Gündem ne olursa olsun; tarihimizdeki bu önemli günü ve bunu yaşatan kahramanlarımızı anmadan 18. Mart’ı geçiremezdik.

Çanakkale Destanı yazılırken, yurdun her yerindeki 18’lik delikanlılardan sonra; sıra 1815’lilere gelmiş.

15 yaşındaki ‘çocuklar’ın eline verilen silahlarla; sadece millet sevgisi ve imanla kazanılmış bir savaş olmuş bu!

İmkansızlıklar içinde, yeterli yiyecek giyecek silah olmadan, cepheye canını, yüreğini taşıyarak yazılan gerçek bir destan!

İşte bu destanı yazan ‘15’lik bi delikanlıyla geride bıraktığı aşkı ve hüznü anlatan bi türkü aslında ‘Hey onbeşli’.

Evet şu anda dünya, her gün yeni bir felaketle, her gün ayrı bir senaryoyla uyanmanın telâşında.

Benim canım ülkem aslında yıllardır ayrı bir gündemle uyanmaya alışık ki, ülkenin son yıllardaki hâlini izleyen Corona bile, Türkiye’ye geç geldi!!

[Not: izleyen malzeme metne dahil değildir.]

-- pv_equiv track=rewrite | github.com/alexandraback/datacollection | solutions_5751500831719424_0/Python/aPoCaLYpSe/therepeater.py | str2num
-- ===== SOURCE A (Python) =====
-- def str2num(str, template):
-- 	nums = []
-- 	sidx = 0
-- 	for char in template:
-- 		count = 0
-- 		while (sidx < len(str)):
-- 			if (str[sidx]==char):
-- 				count += 1
-- 				sidx += 1
-- 			else:
-- 				break
-- 		if (count == 0):
-- 			return None
-- 		nums.append(count)
-- 	if (sidx != len(str)):
-- 		return None
-- 	return nums
-- ===== SOURCE B (Python) =====
-- from itertools import groupby
--
-- def str2num(str, template):
--     runs = [(c, sum(1 for _ in g)) for c, g in groupby(str)]
--     if [c for c, _ in runs] != list(template):
--         return None
--     return [n for _, n in runs]
-- ===== Notes on version B (the rewrite author's own statement) =====
-- stated objective: simpler
-- what changed: B builds the full run-length table of the string once with itertools.groupby and then compares the run characters to the template in one equality check, instead of A's interleaved index walk that consumes a run per template character.
import Mathlib
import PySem

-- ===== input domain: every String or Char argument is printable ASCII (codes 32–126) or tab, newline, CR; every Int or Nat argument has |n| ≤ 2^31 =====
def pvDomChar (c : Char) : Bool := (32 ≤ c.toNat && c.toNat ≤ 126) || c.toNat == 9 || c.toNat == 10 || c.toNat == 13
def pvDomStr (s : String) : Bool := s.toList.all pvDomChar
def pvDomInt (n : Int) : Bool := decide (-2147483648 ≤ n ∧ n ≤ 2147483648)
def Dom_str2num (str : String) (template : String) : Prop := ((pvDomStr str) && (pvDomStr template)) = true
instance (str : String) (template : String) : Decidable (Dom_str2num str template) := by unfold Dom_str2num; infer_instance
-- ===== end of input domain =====

-- B replaces A's interleaved index walk (one counted run consumed per template char)
-- by building the run-length table of the string once, then comparing the run
-- characters to the template in a single equality check; objective: simpler.

-- ===== PORT A =====
-- A's inner `while` loop: counts consecutive chars equal to c starting at index sidx
def pvRunCountA (s : List Char) (c : Char) (sidx : Nat) : Nat :=
  if h : sidx < s.length then
    if s[sidx] = c then pvRunCountA s c (sidx + 1) + 1 else 0
  else 0
termination_by s.length - sidx

-- A's `for char in template` loop with state (sidx, nums)
def pvLoopA (s : List Char) (tmpl : List Char) (sidx : Nat) (nums : List Int) : Option (List Int) :=
  match tmpl with
  | [] => if sidx ≠ s.length then none else some nums
  | c :: rest =>
      let count := pvRunCountA s c sidx
      if count = 0 then none
      else pvLoopA s rest (sidx + count) (nums ++ [(count : Int)])

def str2num (str : String) (template : String) : Option (List Int) :=
  pvLoopA str.toList template.toList 0 []

-- ===== PORT B =====
-- itertools.groupby(str): the run-length table of the string
def pvRle (l : List Char) : List (Char × Nat) :=
  match l with
  | [] => []
  | c :: cs =>
      match pvRle cs with
      | [] => [(c, 1)]
      | (d, n) :: rest => if c = d then (c, n + 1) :: rest else (c, 1) :: (d, n) :: rest

def str2num_alt (str : String) (template : String) : Option (List Int) :=
  let runs := pvRle str.toList
  if runs.map Prod.fst ≠ template.toList then none
  else some (runs.map (fun p => (p.2 : Int)))

-- ===== PRECONDITION & SPEC =====
def Spec_str2num (str : String) (template : String) (out : Option (List Int)) : Prop := out = str2num_alt str template
instance (str : String) (template : String) (out : Option (List Int)) : Decidable (Spec_str2num str template out) := by unfold Spec_str2num; infer_instance

-- ===== CLAIM (what is proved, stated in full; the proofs are below) =====
def Claim_equal_str2num : Prop := ∀ (str : String) (template : String), Dom_str2num str template → Spec_str2num str template (str2num str template)

-- ===== LEMMAS AND PROOFS =====

-- number of leading characters of l equal to c
def pvLead (c : Char) (l : List Char) : Nat :=
  match l with
  | [] => 0
  | d :: t => if d = c then pvLead c t + 1 else 0

theorem pvLead_le (c : Char) (l : List Char) : pvLead c l ≤ l.length := by
  induction l with
  | nil => simp [pvLead]
  | cons d t ih => simp only [pvLead, List.length_cons]; split <;> omega

theorem pvLead_pos (c : Char) (l : List Char) (h : 0 < pvLead c l) :
    ∃ t, l = c :: t := by
  cases l with
  | nil => simp [pvLead] at h
  | cons d t =>
      simp only [pvLead] at h
      by_cases hd : d = c
      · exact ⟨t, by rw [hd]⟩
      · simp [hd] at h

theorem pvRunCountA_eq_lead (s : List Char) (c : Char) (sidx : Nat) :
    pvRunCountA s c sidx = pvLead c (s.drop sidx) := by
  by_cases h : sidx < s.length
  · rw [pvRunCountA, dif_pos h]
    rw [List.drop_eq_getElem_cons h]
    simp only [pvLead]
    by_cases hc : s[sidx] = c
    · rw [if_pos hc, if_pos hc, pvRunCountA_eq_lead s c (sidx + 1)]
    · rw [if_neg hc, if_neg hc]
  · rw [pvRunCountA, dif_neg h, List.drop_eq_nil_of_le (by omega)]
    simp [pvLead]
termination_by s.length - sidx

theorem pvRle_nil_iff (l : List Char) : pvRle l = [] ↔ l = [] := by
  cases l with
  | nil => simp [pvRle]
  | cons c cs =>
      simp only [pvRle]
      constructor
      · intro h
        cases hr : pvRle cs with
        | nil => simp [hr] at h
        | cons p rest =>
            rw [hr] at h
            obtain ⟨d, n⟩ := p
            by_cases hc : c = d <;> simp [hc] at h
      · intro h; exact absurd h (by simp)

theorem pvRle_head_fst (c : Char) (cs : List Char) :
    ((pvRle (c :: cs)).head?).map Prod.fst = some c := by
  simp only [pvRle]
  cases hr : pvRle cs with
  | nil => simp
  | cons p rest =>
      obtain ⟨d, n⟩ := p
      by_cases hc : c = d <;> simp [hc]

-- peeling the leading run off the run-length table
theorem pvRle_peel (c : Char) (t : List Char) :
    pvRle (c :: t) = (c, pvLead c (c :: t)) :: pvRle ((c :: t).drop (pvLead c (c :: t))) := by
  induction t generalizing c with
  | nil => simp [pvRle, pvLead]
  | cons d t' ih =>
      by_cases hd : d = c
      · subst hd
        have hlead : pvLead d (d :: d :: t') = pvLead d (d :: t') + 1 := by simp [pvLead]
        have step : pvRle (d :: d :: t') =
            (match pvRle (d :: t') with
             | [] => [(d, 1)]
             | (e, n) :: rest => if d = e then (d, n + 1) :: rest else (d, 1) :: (e, n) :: rest) := rfl
        rw [step, ih d, hlead]
        simp [List.drop_succ_cons]
      · have hlead : pvLead c (c :: d :: t') = 1 := by simp [pvLead, hd]
        rw [hlead]
        simp only [List.drop_succ_cons, List.drop_zero]
        show (match pvRle (d :: t') with
              | [] => [(c, 1)]
              | (e, n) :: rest => if c = e then (c, n + 1) :: rest else (c, 1) :: (e, n) :: rest)
            = (c, 1) :: pvRle (d :: t')
        cases hr : pvRle (d :: t') with
        | nil => exact absurd ((pvRle_nil_iff _).mp hr) (by simp)
        | cons p rest =>
            obtain ⟨e, n⟩ := p
            have he : e = d := by
              have h2 := pvRle_head_fst d t'
              rw [hr] at h2; simpa using h2
            have hce : ¬ c = e := by rw [he]; intro h; exact hd h.symm
            simp [hce]

-- main loop invariant: A's loop computes B's run-table comparison on the remaining suffix
theorem pvLoopA_eq (tmpl : List Char) (s : List Char) (sidx : Nat) (acc : List Int)
    (hle : sidx ≤ s.length) :
    pvLoopA s tmpl sidx acc =
      (if (pvRle (s.drop sidx)).map Prod.fst ≠ tmpl then none
       else some (acc ++ (pvRle (s.drop sidx)).map (fun p => (p.2 : Int)))) := by
  induction tmpl generalizing sidx acc with
  | nil =>
      simp only [pvLoopA]
      by_cases h : sidx = s.length
      · have hd : s.drop sidx = [] := List.drop_eq_nil_of_le (by omega)
        simp [h, pvRle]
      · have hdne : s.drop sidx ≠ [] := by
          intro hc
          have := List.length_drop (l := s) (i := sidx)
          rw [hc] at this; simp at this; omega
        have : (pvRle (s.drop sidx)).map Prod.fst ≠ [] := by
          simp only [ne_eq, List.map_eq_nil_iff]
          rw [pvRle_nil_iff]; exact hdne
        simp [h, this]
  | cons c rest ih =>
      simp only [pvLoopA]
      rw [pvRunCountA_eq_lead]
      set l := s.drop sidx with hl
      by_cases h0 : pvLead c l = 0
      · rw [if_pos h0]
        cases hcase : l with
        | nil => simp [pvRle]
        | cons d t =>
            have hd : d ≠ c := by
              intro hdc; subst hdc; rw [hcase] at h0; simp [pvLead] at h0
            have hhead : ((pvRle (d :: t)).map Prod.fst).head? = some d := by
              have h2 := pvRle_head_fst d t
              cases hr : pvRle (d :: t) with
              | nil => rw [hr] at h2; simp at h2
              | cons p r => rw [hr] at h2; simp at h2; simp [h2]
            have hne : (pvRle (d :: t)).map Prod.fst ≠ c :: rest := by
              intro hc; rw [hc] at hhead; simp at hhead; exact hd hhead.symm
            simp [hne]
      · rw [if_neg h0]
        obtain ⟨t, ht⟩ := pvLead_pos c l (Nat.pos_of_ne_zero h0)
        set k := pvLead c l with hk
        have hpeel : pvRle l = (c, k) :: pvRle (l.drop k) := by
          rw [ht]; rw [ht] at hk; rw [hk]; exact pvRle_peel c t
        have hkle : k ≤ l.length := pvLead_le c l
        have hlen : l.length = s.length - sidx := by rw [hl, List.length_drop]
        have hdd : s.drop (sidx + k) = l.drop k := by
          rw [hl, List.drop_drop]
        rw [ih (sidx + k) (acc ++ [(k : Int)]) (by omega), hdd, hpeel]
        by_cases hrest : (pvRle (l.drop k)).map Prod.fst = rest
        · simp [hrest]
        · simp [hrest]

-- ===== VERDICT (by name: the statement is the Claim_ definition above) =====
theorem str2num_spec : Claim_equal_str2num := by
  intro str template _
  unfold Spec_str2num str2num str2num_alt
  rw [pvLoopA_eq _ _ 0 [] (Nat.zero_le _)]
  simp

Bu ülke için yıllardır bitirilmeyen iç savaş ortamında yitirdiklerimiz yetmezmiş gibi başka ülkelerin iç savaşına tedbirsizce gönderilen evlatlarımızın şehit oluşunun üstünden günler geçmeden, yeni bir gündemle, şehit sayımız, ailelerine teslim edilebildi mi, orda ne işimiz vardı, herşeyin üstü örtüldü, yeni gündeme kadar, iyi uykular Türkiye!

Bugün Gazi Mustafa Kemal ve silah arkadaşlarını, tüm kahraman şehitlerimizi anarken ‘şehitlik’ kavramının günümüzdeki anlamını da sorgulamadan geçemiyorum.

Kelime anlamını araştırınca özünde ‘Allah yolunda savaşırken ölen Müslümanlar’a ‘şehit’ denir.

‘Vatan-millet kutsal duyguları eşliğinde; vatanı uğruna, görevi başında işini yaparken ölen insanlara da bu mertebe uygun görülmüş; vatanı ve aynı bayrak altında yaşadığı insanları korurken veya onlara hizmet ederken ölen polis, asker, itfaiyeci, doktor, hemşire, ambulans şoförü bu duruma uyan herkes ‘Şehit’ sayılmıştır.

Ülkemizin yaşadığı dönemlere göre, devlet tarafından verilen başka şehitlik mertebeleri de oldu; misal terör saldırılarında ölen zavallı insanlarımızdan şehit olarak bahsedildi.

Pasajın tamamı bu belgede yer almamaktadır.